2020 turned into a tactical year for both organizations with the onset of the pandemic and CDW has had to react quickly to the changing scenario. Most of the initial change included building efficiencies around logistics, like equipment needing to be delivered into the hands of end users who switched to a virtual working environment almost overnight. CDW’s distribution team worked tirelessly to ensure that all customers could still access the products that they were purchasing and needed for their organizations throughout the COVID timeframe. Okerberg adds that today, CDW continues to optimize their offering by hyper-localizing resources as well as providing need-based support based on the size and complexity of their accounts.
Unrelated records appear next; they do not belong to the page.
-- pv_equiv track=rewrite | github.com/94briel/segundaPracticaLenguajes | automataPractica.py | accepts_const
-- ===== SOURCE A (Python) =====
-- def accepts_const(s):
--     state = 'C0'
--     accepting = {'C2', 'C3', 'C7', 'C13', 'C14', 'C15'}
--     for c in s:
--         transitions = {
--             'C0': {c.isnumeric(): 'C2', '.': 'C8', '+': 'C1', '-': 'C1', '"': 'C12', "'": 'C11'},
--             'C1': {c.isnumeric(): 'C2', '.': 'C8'},
--             'C2': {c.isnumeric(): 'C2', '.': 'C3'},
--             'C3': {c.isnumeric(): 'C3'},
--             'C6': {c.isnumeric(): 'C7'},
--             'C7': {c.isnumeric(): 'C7'},
--             'C8': {c.isnumeric(): 'C3'},
--             'C11': {c.isnumeric(): 'C14', '.': 'C14', '+': 'C14', '-': 'C14', "'": 'C15', c.isalpha(): 'C14',
--                     not c.isalnum() and c != "'": 'C14'},
--             'C12': {c.isnumeric(): 'C12', '.': 'C12', '+': 'C12', '-': 'C12', '"': 'C13', c.isalpha(): 'C12',
--                     not c.isalnum() and c != '"': 'C12'},
--             'C13': {},
--             'C14': {"'": 'C15'},
--             'C15': {}
--         }
--         if True in transitions[state].keys():
--             state = transitions[state][True]
--         else:
--             state = transitions[state][c] if c in transitions[state].keys() else None
--             if state is None:
--                 break
--         transitions.clear()
--     return state in accepting
-- ===== SOURCE B (Python) =====
-- def accepts_const(s):
--     if not s:
--         return False
--     c0 = s[0]
--     if c0 == '"':
--         return len(s) >= 2 and s[-1] == '"' and '"' not in s[1:-1]
--     if c0 == "'":
--         body = s[1:]
--         if len(body) == 1:
--             return True
--         if len(body) == 2:
--             return body[0] != "'" and body[1] == "'"
--         return False
--     rest = s[1:] if c0 in '+-' else s
--     if '.' in rest:
--         i = rest.index('.')
--         digits = rest[:i] + rest[i+1:]
--     else:
--         digits = rest
--     return bool(digits) and all(ch.isnumeric() for ch in digits)
-- ===== Notes on version B (the rewrite author's own statement) =====
-- stated objective: simpler
-- what changed: Replaced the per-character transition-table DFA loop (which rebuilds a dict of dicts for every character) by a single branch on s[0] with a small bespoke pass per token kind: a split-at-the-dot digit check for numbers, a last-quote/no-inner-quote check for double-quoted strings, and a length-based check for single-quoted ones.
import Mathlib
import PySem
Although CDW still operates remotely, the company commits to adapting to the changing needs of their clients, NASCAR in particular. Apart from the challenges that COVID-19 brought to the organization, another task that CDW had been handed was to identify gaps and duplicates in vendor agreements that the two former single-entity organizations had in place and align them based on services offered. CDW further helps identify and provide the best solution from a consolidation standpoint of both hardware and software clients so that the new merged organization is equipped with the best of what the industry has to offer.